(Beginning of SUPPLIED MATERIAL)
-- pv_equiv track=rewrite | github.com/Kizorat/LearningGrid | Dataset/dataset_generator.py | build_grid_empty
-- ===== SOURCE A (Python) =====
-- def build_grid_empty(size: int):
--     grid = [[" " for _ in range(size)] for _ in range(size)]
--
--     for i in range(size):
--         grid[0][i] = "#"
--         grid[size - 1][i] = "#"
--         grid[i][0] = "#"
--         grid[i][size - 1] = "#"
--
--     return grid
-- ===== SOURCE B (Python) =====
-- def build_grid_empty(size: int):
--     grid = []
--     for i in range(size):
--         if i == 0 or i == size - 1:
--             grid.append(["#"] * size)
--         else:
--             row = [" "] * size
--             row[0] = "#"
--             row[size - 1] = "#"
--             grid.append(row)
--     return grid
-- ===== Notes on version B (the rewrite author's own statement) =====
-- stated objective: simpler
-- what changed: B builds the grid row-by-row, classifying each row as border (full '#') or interior (' ' row with '#' at both ends) in one pass, instead of A's fill-everything-with-spaces then overwrite the four borders by indexed assignment.
import Mathlib
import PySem

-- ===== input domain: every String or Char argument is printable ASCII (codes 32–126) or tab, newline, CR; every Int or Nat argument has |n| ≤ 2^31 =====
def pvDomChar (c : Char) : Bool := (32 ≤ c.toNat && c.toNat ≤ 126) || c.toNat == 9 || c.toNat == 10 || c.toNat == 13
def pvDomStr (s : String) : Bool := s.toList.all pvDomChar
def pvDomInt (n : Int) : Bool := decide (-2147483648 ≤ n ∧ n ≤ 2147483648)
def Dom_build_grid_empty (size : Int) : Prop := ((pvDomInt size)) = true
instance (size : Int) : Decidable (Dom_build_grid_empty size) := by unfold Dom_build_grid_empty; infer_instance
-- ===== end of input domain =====

-- B builds the grid row-by-row (border rows vs interior rows) instead of A's
-- fill-with-spaces-then-overwrite-the-border; same result, simpler single classification pass.

-- ===== PORT A =====
-- Python A: grid = [[" "]*size]*size (as comprehensions), then for i in range(size)
-- set grid[0][i], grid[size-1][i], grid[i][0], grid[i][size-1] to "#".
-- The `.toNat` on the assignment indices is exact: whenever the loop body runs,
-- size ≥ 1 and every index used (0, i, size-1) is nonnegative and in range.
def build_grid_empty (size : Int) : List (List String) :=
  let grid := (PySem.List.pyRange 0 size 1).map
    (fun _ => (PySem.List.pyRange 0 size 1).map (fun _ => " "))
  (PySem.List.pyRange 0 size 1).foldl (fun g i =>
    let g := g.modify 0 (fun row => row.set i.toNat "#")
    let g := g.modify (size - 1).toNat (fun row => row.set i.toNat "#")
    let g := g.modify i.toNat (fun row => row.set 0 "#")
    g.modify i.toNat (fun row => row.set (size - 1).toNat "#")) grid

-- ===== PORT B =====
-- Python B: one loop over i in range(size); border rows appended whole, interior
-- rows built as [" "]*size with the two end cells set.  Same `.toNat` exactness note.
def build_grid_empty_alt (size : Int) : List (List String) :=
  (PySem.List.pyRange 0 size 1).foldl (fun grid i =>
    if i = 0 ∨ i = size - 1 then
      grid ++ [List.replicate size.toNat "#"]
    else
      grid ++ [((List.replicate size.toNat " ").set 0 "#").set (size - 1).toNat "#"]) []

-- ===== PRECONDITION & SPEC =====
def Spec_build_grid_empty (size : Int) (out : List (List String)) : Prop := out = build_grid_empty_alt size
instance (size : Int) (out : List (List String)) : Decidable (Spec_build_grid_empty size out) := by unfold Spec_build_grid_empty; infer_instance

-- ===== CLAIM (what is proved, stated in full; the proofs are below) =====
def Claim_equal_build_grid_empty : Prop := ∀ (size : Int), Dom_build_grid_empty size → Spec_build_grid_empty size (build_grid_empty size)

-- ===== LEMMAS AND PROOFS =====

-- the border cell value after the first k loop iterations of A
def pvCell (n k r c : Nat) : String :=
  if ((r = 0 ∨ r = n - 1) ∧ c < k) ∨ ((c = 0 ∨ c = n - 1) ∧ r < k) then "#" else " "

def pvGrid (n k : Nat) : List (List String) :=
  (List.range n).map (fun r => (List.range n).map (fun c => pvCell n k r c))

lemma map_range_modify {α : Type} (n r : Nat) (_hr : r < n) (f : Nat → α) (g : α → α) :
    ((List.range n).map f).modify r g
      = (List.range n).map (fun r' => if r' = r then g (f r') else f r') := by
  apply List.ext_getElem (by simp)
  intro j h1 _
  simp only [List.getElem_modify, List.getElem_map, List.getElem_range] at *
  by_cases h : r = j
  · simp [h]
  · simp [h, Ne.symm h]

lemma map_range_set {α : Type} (n c : Nat) (_hc : c < n) (f : Nat → α) (v : α) :
    ((List.range n).map f).set c v
      = (List.range n).map (fun c' => if c' = c then v else f c') := by
  apply List.ext_getElem (by simp)
  intro j h1 _
  simp only [List.getElem_set, List.getElem_map, List.getElem_range] at *
  by_cases h : c = j
  · simp [h]
  · simp [h, Ne.symm h]

-- one iteration of A's loop advances pvGrid
lemma pvStep (n k : Nat) (hk : k < n) :
    ((((pvGrid n k).modify 0 (fun row => row.set k "#")).modify (n - 1)
        (fun row => row.set k "#")).modify k (fun row => row.set 0 "#")).modify k
        (fun row => row.set (n - 1) "#") = pvGrid n (k + 1) := by
  have hn0 : 0 < n := by omega
  have hn1 : n - 1 < n := Nat.sub_lt hn0 one_pos
  unfold pvGrid
  rw [map_range_modify n 0 hn0, map_range_modify n (n-1) hn1,
      map_range_modify n k hk, map_range_modify n k hk]
  apply List.map_congr_left
  intro r hr
  rw [List.mem_range] at hr
  split_ifs <;>
    (try simp only [map_range_set n k hk, map_range_set n 0 hn0, map_range_set n (n-1) hn1]) <;>
    (apply List.map_congr_left
     intro c hc
     rw [List.mem_range] at hc
     unfold pvCell
     split_ifs <;> first | rfl | omega)

def pvStepN (n : Nat) (g : List (List String)) (k : Nat) : List (List String) :=
  (((g.modify 0 (fun row => row.set k "#")).modify (n - 1)
      (fun row => row.set k "#")).modify k (fun row => row.set 0 "#")).modify k
      (fun row => row.set (n - 1) "#")

lemma pvLoopA (n : Nat) : ∀ j k, k + j = n →
    List.foldl (pvStepN n) (pvGrid n k) (List.range' k j) = pvGrid n n := by
  intro j
  induction j with
  | zero =>
    intro k h
    simp only [List.range'_zero, List.foldl_nil]
    rw [show k = n from by omega]
  | succ j ih =>
    intro k h
    rw [List.range'_succ, List.foldl_cons, show pvStepN n (pvGrid n k) k = pvGrid n (k+1) from
      pvStep n k (by omega)]
    exact ih (k+1) (by omega)

lemma pvA_eq (n : Nat) (hn : 1 ≤ n) : build_grid_empty (n : Int) = pvGrid n n := by
  unfold build_grid_empty
  rw [PySem.List.pyRange_zero_nat, List.foldl_map]
  simp only [List.map_const', List.length_map, List.length_range]
  rw [show List.replicate n (List.replicate n (" " : String)) = pvGrid n 0 from by
    simp [pvGrid, pvCell, List.map_const']]
  refine (List.foldl_ext _ (pvStepN n) _ ?_).trans
    (by rw [List.range_eq_range']; exact pvLoopA n n 0 (by omega))
  intro g k _
  simp only [pvStepN, Int.toNat_natCast, show (((n : Int)) - 1).toNat = n - 1 from by omega]

lemma pvB_eq (n : Nat) (hn : 1 ≤ n) : build_grid_empty_alt (n : Int) = pvGrid n n := by
  unfold build_grid_empty_alt
  rw [PySem.List.pyRange_zero_nat, List.foldl_map]
  have hbody : (fun (grid : List (List String)) (k : Nat) =>
      if (k:Int) = 0 ∨ (k:Int) = (n:Int) - 1 then
        grid ++ [List.replicate ((n:Int)).toNat "#"]
      else
        grid ++ [((List.replicate ((n:Int)).toNat " ").set 0 "#").set
          (((n:Int)) - 1).toNat "#"])
      = (fun grid k => grid ++ [if k = 0 ∨ k = n - 1 then List.replicate n "#"
          else ((List.replicate n " ").set 0 "#").set (n - 1) "#"]) := by
    funext grid k
    have hc : ((k:Int) = 0 ∨ (k:Int) = (n:Int) - 1) ↔ (k = 0 ∨ k = n - 1) := by omega
    rw [show (((n:Int)) - 1).toNat = n - 1 from by omega]
    simp only [Int.toNat_natCast]
    by_cases h : k = 0 ∨ k = n - 1
    · rw [if_pos (hc.mpr h), if_pos h]
    · rw [if_neg (fun hh => h (hc.mp hh)), if_neg h]
  rw [hbody, PySem.List.foldl_append_singleton_eq_map, List.nil_append]
  unfold pvGrid
  apply List.map_congr_left
  intro r hr
  rw [List.mem_range] at hr
  by_cases h : r = 0 ∨ r = n - 1
  · rw [if_pos h]
    rw [show (List.range n).map (fun c => pvCell n n r c) = (List.range n).map (fun _ => "#") from
      List.map_congr_left (fun c hc => by
        rw [List.mem_range] at hc; unfold pvCell; rw [if_pos (by omega)])]
    simp [List.map_const']
  · rw [if_neg h]
    rw [show List.replicate n (" " : String) = (List.range n).map (fun _ => " ") from by
      simp [List.map_const']]
    rw [map_range_set n 0 (by omega), map_range_set n (n-1) (by omega)]
    apply List.map_congr_left
    intro c hc
    rw [List.mem_range] at hc
    unfold pvCell
    split_ifs <;> first | rfl | omega

-- ===== VERDICT (by name: the statement is the Claim_ definition above) =====
theorem build_grid_empty_spec : Claim_equal_build_grid_empty := by
  intro size _
  unfold Spec_build_grid_empty
  by_cases hs : size ≤ 0
  · simp [build_grid_empty, build_grid_empty_alt, PySem.List.pyRange_one_eq_nil hs]
  · have hn : size = ((size.toNat : Nat) : Int) := by omega
    rw [hn, pvA_eq size.toNat (by omega), pvB_eq size.toNat (by omega)]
(End of SUPPLIED MATERIAL)
Begin at the line above that has "simp only [List.map_const', List.length_map, List.length_range]" and stop after the line that has "refine (List.foldl_ext _", copying each line exactly and adding nothing else.

• EXPECTED ANSWER
  simp only [List.map_const', List.length_map, List.length_range]
  rw [show List.replicate n (List.replicate n (" " : String)) = pvGrid n 0 from by
    simp [pvGrid, pvCell, List.map_const']]
  refine (List.foldl_ext _ (pvStepN n) _ ?_).trans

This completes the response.